If so, we can keep a separate ledger for rounding. Every time a fraction of the value is gained or lost by rounding, we record it in the ledger. When the fractions add up to more than a cent, we can add it to the next payment.
// rounding now separates the rounded part from the leftover fraction
PreciseMoney.round() : (RoundedMoney, PreciseMoney)
Ledger.add(PreciseMoney) : void
You might not have to deal with this in most domains, but when you have high volumes of small transactions, it could make a significant difference. Consider this a pattern for your toolbox.

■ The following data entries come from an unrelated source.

-- pv_equiv track=rewrite | github.com/ccruz0/crypto-2.0 | backend/app/utils/symbols.py | normalize_symbol_for_exchange
-- ===== SOURCE A (Python) =====
-- from typing import Optional
--
-- def normalize_symbol_for_exchange(symbol: Optional[str]) -> str:
--     """Normalize symbol to exchange-friendly format (e.g., BTC/USDT -> BTC_USDT)."""
--     if not symbol:
--         return ""
--     normalized = (
--         symbol.strip()
--         .upper()
--         .replace("/", "_")
--         .replace("-", "_")
--         .replace(" ", "")
--     )
--     # Collapse repeated underscores
--     while "__" in normalized:
--         normalized = normalized.replace("__", "_")
--     return normalized
-- ===== SOURCE B (Python) =====
-- from typing import Optional
--
-- def normalize_symbol_for_exchange(symbol: Optional[str]) -> str:
--     """Single left-to-right pass: map '/'/'-' to '_', drop spaces, collapse runs of '_' inline."""
--     if not symbol:
--         return ""
--     out = []
--     prev_underscore = False
--     for c in symbol.strip().upper():
--         if c == " ":
--             continue
--         if c in "/-":
--             c = "_"
--         if c == "_" and prev_underscore:
--             continue
--         out.append(c)
--         prev_underscore = (c == "_")
--     return "".join(out)
-- ===== Notes on version B (the rewrite author's own statement) =====
-- stated objective: simpler
-- what changed: Replaces A's four sequential replace passes plus a while-loop that repeatedly rescans and rewrites doubled underscores with a single left-to-right pass that maps the two separator characters to underscore, drops spaces, and collapses underscore runs inline using a previous-character flag.
import Mathlib
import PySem

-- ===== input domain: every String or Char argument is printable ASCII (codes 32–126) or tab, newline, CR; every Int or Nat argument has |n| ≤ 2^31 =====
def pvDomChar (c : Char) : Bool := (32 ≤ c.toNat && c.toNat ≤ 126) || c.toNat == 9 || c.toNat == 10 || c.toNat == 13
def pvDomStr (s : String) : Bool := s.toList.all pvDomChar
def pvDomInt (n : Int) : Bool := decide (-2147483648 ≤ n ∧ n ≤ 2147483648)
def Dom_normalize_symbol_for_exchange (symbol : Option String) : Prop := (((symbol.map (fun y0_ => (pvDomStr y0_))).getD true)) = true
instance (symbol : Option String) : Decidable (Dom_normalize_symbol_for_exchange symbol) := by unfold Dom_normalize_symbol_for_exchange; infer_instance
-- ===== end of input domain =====

-- B fuses A's four .replace passes and the "__"-collapse while-loop into one pass with a prev-underscore flag (objective: simpler).

-- ===== PORT A =====
-- A-side helpers: one step of `normalized.replace("__", "_")`, characterized so that the
-- while-loop port below can cite a length-decrease lemma for termination.
def pvRstep : List Char → List Char
  | [] => []
  | [c] => [c]
  | c1 :: c2 :: t => if c1 = '_' ∧ c2 = '_' then '_' :: pvRstep t else c1 :: pvRstep (c2 :: t)

lemma pvGo2 (fuel : Nat) : ∀ (l acc : List Char), l.length ≤ fuel →
    PySem.Chars.replace.go ['_', '_'] ['_'] fuel l acc = acc.reverse ++ pvRstep l := by
  induction fuel with
  | zero =>
    intro l acc h
    have : l = [] := by cases l <;> simp_all
    subst this; simp [PySem.Chars.replace.go, pvRstep]
  | succ n ih =>
    intro l acc h
    match l with
    | [] => simp [PySem.Chars.replace.go, pvRstep]
    | [c] =>
      have hp : List.isPrefixOf ['_', '_'] [c] = false := by simp [List.isPrefixOf]
      simp only [PySem.Chars.replace.go, hp, Bool.false_eq_true, if_false]
      rw [ih [] (c :: acc) (by simp)]
      simp [pvRstep]
    | c1 :: c2 :: t =>
      by_cases hdd : c1 = '_' ∧ c2 = '_'
      · obtain ⟨h1, h2⟩ := hdd; subst h1; subst h2
        have hp : List.isPrefixOf ['_', '_'] ('_' :: '_' :: t) = true := by
          simp [List.isPrefixOf]
        simp only [PySem.Chars.replace.go, hp, if_true]
        rw [show List.drop (['_', '_'] : List Char).length ('_' :: '_' :: t) = t from rfl]
        rw [ih t (['_'].reverse ++ acc) (by simp at h ⊢; omega)]
        simp [pvRstep]
      · have hp : List.isPrefixOf ['_', '_'] (c1 :: c2 :: t) = false := by
          rcases not_and_or.mp hdd with h1 | h2
          · simp [List.isPrefixOf, beq_iff_eq]; intro he; exact absurd he.symm h1
          · simp [List.isPrefixOf, beq_iff_eq]; intro _ he; exact absurd he.symm h2
        simp only [PySem.Chars.replace.go, hp, Bool.false_eq_true, if_false]
        rw [ih (c2 :: t) (c1 :: acc) (by simp at h ⊢; omega)]
        simp [pvRstep, hdd]

lemma pvReplaceDD (l : List Char) :
    PySem.Chars.replace l ['_', '_'] ['_'] = pvRstep l := by
  simp only [PySem.Chars.replace, List.isEmpty_cons, Bool.false_eq_true, if_false]
  rw [pvGo2 l.length l [] le_rfl]; rfl

def pvHasDD : List Char → Bool
  | c1 :: c2 :: t => if c1 = '_' ∧ c2 = '_' then true else pvHasDD (c2 :: t)
  | _ => false

lemma pvInfix_iff : ∀ (l : List Char), (['_', '_'] <:+: l) ↔ pvHasDD l = true := by
  intro l
  induction l with
  | nil => simp [pvHasDD]
  | cons c t ih =>
    rw [List.infix_cons_iff]
    match t with
    | [] =>
      have h1 : ¬ (['_', '_'] <+: [c]) := fun hp => by have := hp.length_le; simp at this
      have h2 : ¬ (['_', '_'] <:+: ([] : List Char)) := fun hi => by have := hi.length_le; simp at this
      simp [pvHasDD, h1, h2]
    | c2 :: t2 =>
      constructor
      · rintro (hp | hi)
        · rcases List.cons_prefix_cons.mp hp with ⟨rfl, hp2⟩
          rcases List.cons_prefix_cons.mp hp2 with ⟨rfl, _⟩
          simp [pvHasDD]
        · have := ih.mp hi
          simp only [pvHasDD]
          split
          · rfl
          · exact this
      · intro h
        simp only [pvHasDD] at h
        by_cases hdd : c = '_' ∧ c2 = '_'
        · left
          obtain ⟨rfl, rfl⟩ := hdd
          exact List.cons_prefix_cons.mpr ⟨rfl, List.cons_prefix_cons.mpr ⟨rfl, List.nil_prefix⟩⟩
        · right
          rw [if_neg hdd] at h
          exact ih.mpr h

lemma pvIsIn_eq (l : List Char) : PySem.Chars.isIn ['_', '_'] l = pvHasDD l := by
  rw [Bool.eq_iff_iff, PySem.Chars.isIn_iff_infix]
  exact pvInfix_iff l

lemma pvRstep_len_le : ∀ (l : List Char), (pvRstep l).length ≤ l.length := by
  intro l
  induction l using pvRstep.induct with
  | case1 => simp [pvRstep]
  | case2 c => simp [pvRstep]
  | case3 c1 c2 t hdd ih => simp only [pvRstep, if_pos hdd, List.length_cons]; omega
  | case4 c1 c2 t hdd ih =>
    simp only [pvRstep, if_neg hdd]
    simp only [List.length_cons] at ih ⊢
    omega

lemma pvRstep_len : ∀ (l : List Char), pvHasDD l = true → (pvRstep l).length < l.length := by
  intro l
  induction l using pvRstep.induct with
  | case1 => simp [pvHasDD]
  | case2 c => simp [pvHasDD]
  | case3 c1 c2 t hdd ih =>
    intro _
    simp only [pvRstep, if_pos hdd, List.length_cons]
    have := pvRstep_len_le t; omega
  | case4 c1 c2 t hdd ih =>
    intro h
    simp only [pvHasDD, if_neg hdd] at h
    simp only [pvRstep, if_neg hdd]
    have h2 := ih h
    simp only [List.length_cons] at h2 ⊢
    omega

lemma pvLoopDec (l : List Char) (h : PySem.Chars.isIn ['_', '_'] l = true) :
    (PySem.Chars.replace l ['_', '_'] ['_']).length < l.length := by
  rw [pvReplaceDD]
  exact pvRstep_len l (by rw [← pvIsIn_eq]; exact h)

-- `while "__" in normalized: normalized = normalized.replace("__", "_")`
def pvLoop (l : List Char) : List Char :=
  if h : PySem.Chars.isIn ['_', '_'] l = true then
    pvLoop (PySem.Chars.replace l ['_', '_'] ['_'])
  else l
termination_by l.length
decreasing_by exact pvLoopDec l h

def normalize_symbol_for_exchange (symbol : Option String) : String :=
  match symbol with
  | none => ""
  | some s =>
    if s.toList = [] then ""
    else
      String.mk (pvLoop (PySem.Chars.replace (PySem.Chars.replace (PySem.Chars.replace
        (PySem.Chars.upper (PySem.Chars.strip s.toList)) ['/'] ['_']) ['-'] ['_']) [' '] []))

-- ===== PORT B =====
def normalize_symbol_for_exchange_alt (symbol : Option String) : String :=
  match symbol with
  | none => ""
  | some s =>
    if s.toList = [] then ""
    else
      String.mk ((PySem.Chars.upper (PySem.Chars.strip s.toList)).foldl
        (fun st c =>
          if c = ' ' then st
          else
            let d := if c = '/' ∨ c = '-' then '_' else c
            if d = '_' ∧ st.2 = true then st else (st.1 ++ [d], decide (d = '_')))
        (([] : List Char), false)).1

-- ===== PRECONDITION & SPEC =====
def Spec_normalize_symbol_for_exchange (symbol : Option String) (out : String) : Prop := out = normalize_symbol_for_exchange_alt symbol
instance (symbol : Option String) (out : String) : Decidable (Spec_normalize_symbol_for_exchange symbol out) := by unfold Spec_normalize_symbol_for_exchange; infer_instance

-- ===== CLAIM (what is proved, stated in full; the proofs are below) =====
def Claim_equal_normalize_symbol_for_exchange : Prop := ∀ (symbol : Option String), Dom_normalize_symbol_for_exchange symbol → Spec_normalize_symbol_for_exchange symbol (normalize_symbol_for_exchange symbol)

-- ===== LEMMAS AND PROOFS =====

-- per-character effect of A's three single-character replaces, combined
def pvG (c : Char) : List Char :=
  if c = ' ' then [] else [if c = '/' ∨ c = '-' then '_' else c]

-- the collapse pass: emit, but skip a '_' that directly follows an emitted '_'
def pvCollapse : Bool → List Char → List Char
  | _, [] => []
  | prev, c :: t =>
    if c = '_' then (if prev then pvCollapse true t else '_' :: pvCollapse true t)
    else c :: pvCollapse false t

lemma pvGo1 (a : Char) (new : List Char) (fuel : Nat) : ∀ (l acc : List Char), l.length ≤ fuel →
    PySem.Chars.replace.go [a] new fuel l acc
      = acc.reverse ++ l.flatMap (fun c => if c = a then new else [c]) := by
  induction fuel with
  | zero =>
    intro l acc h
    have : l = [] := by cases l <;> simp_all
    subst this; simp [PySem.Chars.replace.go]
  | succ n ih =>
    intro l acc h
    match l with
    | [] => simp [PySem.Chars.replace.go]
    | c :: t =>
      by_cases hc : c = a
      · subst hc
        have hp : List.isPrefixOf [c] (c :: t) = true := by simp [List.isPrefixOf]
        simp only [PySem.Chars.replace.go, hp, if_true]
        rw [show List.drop ([c] : List Char).length (c :: t) = t from rfl]
        rw [ih t _ (by simp at h ⊢; omega)]
        simp
      · have hp : List.isPrefixOf [a] (c :: t) = false := by
          simp [List.isPrefixOf, beq_iff_eq]; intro he; exact absurd he.symm hc
        simp only [PySem.Chars.replace.go, hp, Bool.false_eq_true, if_false]
        rw [ih t (c :: acc) (by simp at h ⊢; omega)]
        simp [hc]

lemma pvReplaceSingle (l : List Char) (a : Char) (new : List Char) :
    PySem.Chars.replace l [a] new = l.flatMap (fun c => if c = a then new else [c]) := by
  simp only [PySem.Chars.replace, List.isEmpty_cons, Bool.false_eq_true, if_false]
  rw [pvGo1 a new l.length l [] le_rfl]; rfl

lemma pvChain (l : List Char) :
    PySem.Chars.replace (PySem.Chars.replace (PySem.Chars.replace l ['/'] ['_']) ['-'] ['_']) [' '] []
      = l.flatMap pvG := by
  rw [pvReplaceSingle, pvReplaceSingle, pvReplaceSingle]
  induction l with
  | nil => simp
  | cons c t ih =>
    simp only [List.flatMap_cons] at *
    rw [List.flatMap_append, List.flatMap_append, ih]
    congr 1
    by_cases h1 : c = '/' <;> by_cases h2 : c = '-' <;> by_cases h3 : c = ' ' <;>
      simp_all [pvG]

lemma pvCollapse_head (prev : Bool) (c : Char) (x : List Char) :
    pvCollapse prev (c :: x)
      = (if c = '_' ∧ prev = true then [] else [c]) ++ pvCollapse (decide (c = '_')) x := by
  by_cases hc : c = '_'
  · subst hc
    cases prev <;> simp [pvCollapse]
  · simp [pvCollapse, hc]

lemma pvHasDD_tail (c : Char) (t : List Char) (h : pvHasDD (c :: t) = false) :
    pvHasDD t = false := by
  match t with
  | [] => rfl
  | c2 :: t2 =>
    simp only [pvHasDD] at h ⊢
    split at h
    · exact absurd h (by simp)
    · exact h

lemma pvCollapse_noDD : ∀ (l : List Char) (prev : Bool), pvHasDD l = false →
    (prev = true → l.head? ≠ some '_') → pvCollapse prev l = l := by
  intro l
  induction l with
  | nil => intro prev _ _; rfl
  | cons c t ih =>
    intro prev hdd hhead
    have hem : ¬ (c = '_' ∧ prev = true) := by
      rintro ⟨rfl, hp⟩; exact hhead hp rfl
    rw [pvCollapse_head, if_neg hem, List.singleton_append]
    congr 1
    apply ih
    · exact pvHasDD_tail c t hdd
    · intro hdec hh
      have hc : c = '_' := by simpa using hdec
      subst hc
      cases t with
      | nil => simp at hh
      | cons c2 t2 =>
        have hc2 : c2 = '_' := by simpa using hh
        subst hc2
        simp [pvHasDD] at hdd

lemma pvCollapse_rstep : ∀ (l : List Char) (prev : Bool),
    pvCollapse prev (pvRstep l) = pvCollapse prev l := by
  intro l
  induction l using pvRstep.induct with
  | case1 => intro prev; rfl
  | case2 c => intro prev; rfl
  | case3 c1 c2 t hdd ih =>
    intro prev
    simp only [pvRstep, if_pos hdd]
    obtain ⟨rfl, rfl⟩ := hdd
    rw [pvCollapse_head, pvCollapse_head, pvCollapse_head]
    rw [ih]
    simp
  | case4 c1 c2 t hdd ih =>
    intro prev
    simp only [pvRstep, if_neg hdd]
    rw [pvCollapse_head, pvCollapse_head, ih]

lemma pvLoop_eq_collapse (l : List Char) : pvLoop l = pvCollapse false l := by
  induction l using pvLoop.induct with
  | case1 l h ih =>
    rw [pvLoop, dif_pos h, ih, pvReplaceDD, pvCollapse_rstep]
  | case2 l h =>
    rw [pvLoop, dif_neg h]
    rw [pvIsIn_eq] at h
    exact (pvCollapse_noDD l false (by simpa using h) (by simp)).symm

lemma pvFoldl_eq : ∀ (l : List Char) (acc : List Char) (prev : Bool),
    (l.foldl (fun st c =>
        if c = ' ' then st
        else
          let d := if c = '/' ∨ c = '-' then '_' else c
          if d = '_' ∧ st.2 = true then st else (st.1 ++ [d], decide (d = '_')))
      (acc, prev)).1 = acc ++ pvCollapse prev (l.flatMap pvG) := by
  intro l
  induction l with
  | nil => intro acc prev; simp [pvCollapse]
  | cons c t ih =>
    intro acc prev
    simp only [List.foldl_cons, List.flatMap_cons]
    by_cases hsp : c = ' '
    · subst hsp
      rw [if_pos rfl, ih]
      simp [pvG]
    · rw [if_neg hsp]
      have hg : pvG c = [if c = '/' ∨ c = '-' then '_' else c] := by simp [pvG, hsp]
      rw [hg]
      set d := if c = '/' ∨ c = '-' then '_' else c with hd
      simp only [List.cons_append]
      rw [pvCollapse_head]
      by_cases hskip : d = '_' ∧ prev = true
      · rw [if_pos hskip, if_pos hskip, ih]
        have : (decide (d = '_')) = prev := by rw [hskip.1, hskip.2]; simp
        rw [this]
        simp
      · rw [if_neg hskip, if_neg hskip, ih]
        simp

lemma pvMain (l : List Char) :
    pvLoop (PySem.Chars.replace (PySem.Chars.replace (PySem.Chars.replace l ['/'] ['_']) ['-'] ['_']) [' '] [])
      = (l.foldl (fun st c =>
          if c = ' ' then st
          else
            let d := if c = '/' ∨ c = '-' then '_' else c
            if d = '_' ∧ st.2 = true then st else (st.1 ++ [d], decide (d = '_')))
        (([] : List Char), false)).1 := by
  rw [pvChain, pvLoop_eq_collapse, pvFoldl_eq]
  simp

-- ===== VERDICT (by name: the statement is the Claim_ definition above) =====
theorem normalize_symbol_for_exchange_spec : Claim_equal_normalize_symbol_for_exchange := by
  intro symbol _
  unfold Spec_normalize_symbol_for_exchange
  match symbol with
  | none => rfl
  | some s =>
    unfold normalize_symbol_for_exchange normalize_symbol_for_exchange_alt
    by_cases h : s.toList = []
    · simp [h]
    · simp only [h, if_false]
      rw [pvMain]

The point here is that our model is easy to extend. In the original code, where rounded and precise amounts were not clear, keeping track of lost fractions of cents would have been a nightmare. Because the change in requirements is reflected in the types, we can rely on the type checker to find all places in the code that need to be adapted.
Refining Bounded Contexts
Different capabilities of the system have different requirements. This is what Bounded Contexts are good for: they allow us to reason about the system as a number of cooperating models, as opposed to one unified model. Perhaps the Product Catalog needs a really simple model for money, because it doesn’t really do anything other than displaying prices. Sales may need precise price calculations. Our internal Reporting might be fine with reporting with rounded numbers, or even with reporting with no decimals. Company financials are sometimes expressed in thousands or millions. The Compliance Reporting again has different needs.
Cleaning up the language:
If the Sales context always deals with high precision, does it then make sense to call the type PreciseMoney
? Why not just Money
? It should then be clearly understood that in the Sales Ubiquitous Language, there is only one Money
and it doesn’t tolerate rounding. In the Reporting Context, money is always rounded and in EUR. Again the type doesn’t have to be RoundedMoney
or RoundedEUR
, it can just be Money
.
Every Bounded Context now gets its own domain models for Money. Some are simple, some have more complexity. Some have more features, others have less. We’ve already written all that code, we’re just separating it into the Contexts where we need it. Each Bounded Context has a small, unique model for Money, highly adapted to its specific needs. A new team member working on a Bounded Context can now learn this model quickly, because it’s unburdened by the needs of other Contexts. And we can rest assured that they won’t make rounding errors or swap EUR and USD. Different teams don’t need to coordinate on the features of Money, and don’t need to worry about breaking changes.
In some environments, a single Generic Subdomain for money would have been perfectly fine. In others, we want highly specialized models. Determining which is which is your job as a domain modeller.
We didn’t do upfront analysis of what goes into which Bounded Context. If we had tried that, early on in the project, we would have naively built a shared Money library, assuming that the concept of Money is universal between all Contexts. Instead, we kept on refining our model based on our needs and new insights, and saw how these explicit concepts naturally found a place. Cultivate a healthy obsession with language, and keep refactoring towards deeper insight, one step at a time. All good design is redesign.